▶ _What needs to be done_
Reproduce the entries below in full and without error.
======== Supplied entries ========
-- pv_equiv track=rewrite | github.com/sarwady-ankitha/ATM-simulation-c | atm_gui.py | extract_balance
-- ===== SOURCE A (Python) =====
-- def extract_balance(output):
--     lines = output.strip().splitlines()
--     for line in lines:
--         if "current balance" in line.lower():
--             return line
--     for line in reversed(lines):
--         if "balance" in line.lower():
--             return line
--     return lines[-1] if lines else "Balance not found"
-- ===== SOURCE B (Python) =====
-- def extract_balance(output):
--     lines = output.strip().splitlines()
--     first_current = None
--     last_balance = None
--     for line in lines:
--         low = line.lower()
--         if first_current is None and "current balance" in low:
--             first_current = line
--         if "balance" in low:
--             last_balance = line
--     if first_current is not None:
--         return first_current
--     if last_balance is not None:
--         return last_balance
--     return lines[-1] if lines else "Balance not found"
-- ===== Notes on version B (the rewrite author's own statement) =====
-- stated objective: alternative
-- what changed: Replaces A's two sequential scans (forward for first 'current balance', then a reversed scan for last 'balance') by one forward pass that maintains first_current and last_balance accumulators and decides afterwards.
import Mathlib
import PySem

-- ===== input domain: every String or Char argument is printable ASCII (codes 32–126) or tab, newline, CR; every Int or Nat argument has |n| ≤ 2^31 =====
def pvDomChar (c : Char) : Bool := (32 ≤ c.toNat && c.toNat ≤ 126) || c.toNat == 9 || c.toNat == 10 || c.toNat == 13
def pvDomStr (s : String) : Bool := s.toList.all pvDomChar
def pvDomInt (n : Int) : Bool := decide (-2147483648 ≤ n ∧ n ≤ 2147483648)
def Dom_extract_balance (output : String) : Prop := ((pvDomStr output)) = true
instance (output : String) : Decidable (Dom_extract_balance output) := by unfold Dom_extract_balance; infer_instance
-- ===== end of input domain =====

-- B merges A's two sequential scans into one forward pass with two accumulators (alternative decomposition, same cost).

-- ===== PORT A =====
-- first for-loop with early return = find? on the lines; second loop scans reversed(lines); lines[-1] on a nonempty list = getLast?
def extract_balance (output : String) : String :=
  let lines := PySem.Str.splitlines (PySem.Str.strip output)
  match lines.find? (fun l => PySem.Str.isIn "current balance" (PySem.Str.lower l)) with
  | some l => l
  | none =>
    match lines.reverse.find? (fun l => PySem.Str.isIn "balance" (PySem.Str.lower l)) with
    | some l => l
    | none =>
      match lines.getLast? with
      | some l => l
      | none => "Balance not found"

-- ===== PORT B =====
-- one forward fold carrying (first_current, last_balance)
def extract_balance_alt (output : String) : String :=
  let lines := PySem.Str.splitlines (PySem.Str.strip output)
  let p := lines.foldl
    (fun (acc : Option String × Option String) line =>
      let low := PySem.Str.lower line
      (if acc.1.isNone && PySem.Str.isIn "current balance" low then some line else acc.1,
       if PySem.Str.isIn "balance" low then some line else acc.2))
    (none, none)
  match p.1 with
  | some l => l
  | none =>
    match p.2 with
    | some l => l
    | none =>
      match lines.getLast? with
      | some l => l
      | none => "Balance not found"

-- ===== PRECONDITION & SPEC =====
def Spec_extract_balance (output : String) (out : String) : Prop := out = extract_balance_alt output
instance (output : String) (out : String) : Decidable (Spec_extract_balance output out) := by unfold Spec_extract_balance; infer_instance

-- ===== CLAIM (what is proved, stated in full; the proofs are below) =====
def Claim_equal_extract_balance : Prop := ∀ (output : String), Dom_extract_balance output → Spec_extract_balance output (extract_balance output)

-- ===== LEMMAS AND PROOFS =====
theorem balance_foldl_eq (L : List String) (a b : Option String) :
    L.foldl
      (fun (acc : Option String × Option String) line =>
        let low := PySem.Str.lower line
        (if acc.1.isNone && PySem.Str.isIn "current balance" low then some line else acc.1,
         if PySem.Str.isIn "balance" low then some line else acc.2))
      (a, b)
    = (a.or (L.find? (fun l => PySem.Str.isIn "current balance" (PySem.Str.lower l))),
       (L.reverse.find? (fun l => PySem.Str.isIn "balance" (PySem.Str.lower l))).or b) := by
  induction L generalizing a b with
  | nil => simp
  | cons x L ih =>
    simp only [List.foldl_cons, ih, List.find?_cons, List.reverse_cons, List.find?_append,
      Prod.mk.injEq]
    refine ⟨?_, ?_⟩
    · cases h : PySem.Str.isIn "current balance" (PySem.Str.lower x) <;> cases a <;>
        simp [*, Option.or]
    · cases h : PySem.Str.isIn "balance" (PySem.Str.lower x) <;>
        cases h2 : L.reverse.find? (fun l => PySem.Str.isIn "balance" (PySem.Str.lower l)) <;>
        simp [*, Option.or]

-- ===== VERDICT (by name: the statement is the Claim_ definition above) =====
theorem extract_balance_spec : Claim_equal_extract_balance := by
  intro output _
  unfold Spec_extract_balance extract_balance extract_balance_alt
  simp only [balance_foldl_eq]
  simp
========
▶ _Written response_
-- pv_equiv track=rewrite | github.com/sarwady-ankitha/ATM-simulation-c | atm_gui.py | extract_balance
-- ===== SOURCE A (Python) =====
-- def extract_balance(output):
--     lines = output.strip().splitlines()
--     for line in lines:
--         if "current balance" in line.lower():
--             return line
--     for line in reversed(lines):
--         if "balance" in line.lower():
--             return line
--     return lines[-1] if lines else "Balance not found"
-- ===== SOURCE B (Python) =====
-- def extract_balance(output):
--     lines = output.strip().splitlines()
--     first_current = None
--     last_balance = None
--     for line in lines:
--         low = line.lower()
--         if first_current is None and "current balance" in low:
--             first_current = line
--         if "balance" in low:
--             last_balance = line
--     if first_current is not None:
--         return first_current
--     if last_balance is not None:
--         return last_balance
--     return lines[-1] if lines else "Balance not found"
-- ===== Notes on version B (the rewrite author's own statement) =====
-- stated objective: alternative
-- what changed: Replaces A's two sequential scans (forward for first 'current balance', then a reversed scan for last 'balance') by one forward pass that maintains first_current and last_balance accumulators and decides afterwards.
import Mathlib
import PySem

-- ===== input domain: every String or Char argument is printable ASCII (codes 32–126) or tab, newline, CR; every Int or Nat argument has |n| ≤ 2^31 =====
def pvDomChar (c : Char) : Bool := (32 ≤ c.toNat && c.toNat ≤ 126) || c.toNat == 9 || c.toNat == 10 || c.toNat == 13
def pvDomStr (s : String) : Bool := s.toList.all pvDomChar
def pvDomInt (n : Int) : Bool := decide (-2147483648 ≤ n ∧ n ≤ 2147483648)
def Dom_extract_balance (output : String) : Prop := ((pvDomStr output)) = true
instance (output : String) : Decidable (Dom_extract_balance output) := by unfold Dom_extract_balance; infer_instance
-- ===== end of input domain =====

-- B merges A's two sequential scans into one forward pass with two accumulators (alternative decomposition, same cost).

-- ===== PORT A =====
-- first for-loop with early return = find? on the lines; second loop scans reversed(lines); lines[-1] on a nonempty list = getLast?
def extract_balance (output : String) : String :=
  let lines := PySem.Str.splitlines (PySem.Str.strip output)
  match lines.find? (fun l => PySem.Str.isIn "current balance" (PySem.Str.lower l)) with
  | some l => l
  | none =>
    match lines.reverse.find? (fun l => PySem.Str.isIn "balance" (PySem.Str.lower l)) with
    | some l => l
    | none =>
      match lines.getLast? with
      | some l => l
      | none => "Balance not found"

-- ===== PORT B =====
-- one forward fold carrying (first_current, last_balance)
def extract_balance_alt (output : String) : String :=
  let lines := PySem.Str.splitlines (PySem.Str.strip output)
  let p := lines.foldl
    (fun (acc : Option String × Option String) line =>
      let low := PySem.Str.lower line
      (if acc.1.isNone && PySem.Str.isIn "current balance" low then some line else acc.1,
       if PySem.Str.isIn "balance" low then some line else acc.2))
    (none, none)
  match p.1 with
  | some l => l
  | none =>
    match p.2 with
    | some l => l
    | none =>
      match lines.getLast? with
      | some l => l
      | none => "Balance not found"

-- ===== PRECONDITION & SPEC =====
def Spec_extract_balance (output : String) (out : String) : Prop := out = extract_balance_alt output
instance (output : String) (out : String) : Decidable (Spec_extract_balance output out) := by unfold Spec_extract_balance; infer_instance

-- ===== CLAIM (what is proved, stated in full; the proofs are below) =====
def Claim_equal_extract_balance : Prop := ∀ (output : String), Dom_extract_balance output → Spec_extract_balance output (extract_balance output)

-- ===== LEMMAS AND PROOFS =====
theorem balance_foldl_eq (L : List String) (a b : Option String) :
    L.foldl
      (fun (acc : Option String × Option String) line =>
        let low := PySem.Str.lower line
        (if acc.1.isNone && PySem.Str.isIn "current balance" low then some line else acc.1,
         if PySem.Str.isIn "balance" low then some line else acc.2))
      (a, b)
    = (a.or (L.find? (fun l => PySem.Str.isIn "current balance" (PySem.Str.lower l))),
       (L.reverse.find? (fun l => PySem.Str.isIn "balance" (PySem.Str.lower l))).or b) := by
  induction L generalizing a b with
  | nil => simp
  | cons x L ih =>
    simp only [List.foldl_cons, ih, List.find?_cons, List.reverse_cons, List.find?_append,
      Prod.mk.injEq]
    refine ⟨?_, ?_⟩
    · cases h : PySem.Str.isIn "current balance" (PySem.Str.lower x) <;> cases a <;>
        simp [*, Option.or]
    · cases h : PySem.Str.isIn "balance" (PySem.Str.lower x) <;>
        cases h2 : L.reverse.find? (fun l => PySem.Str.isIn "balance" (PySem.Str.lower l)) <;>
        simp [*, Option.or]

-- ===== VERDICT (by name: the statement is the Claim_ definition above) =====
theorem extract_balance_spec : Claim_equal_extract_balance := by
  intro output _
  unfold Spec_extract_balance extract_balance extract_balance_alt
  simp only [balance_foldl_eq]
  simp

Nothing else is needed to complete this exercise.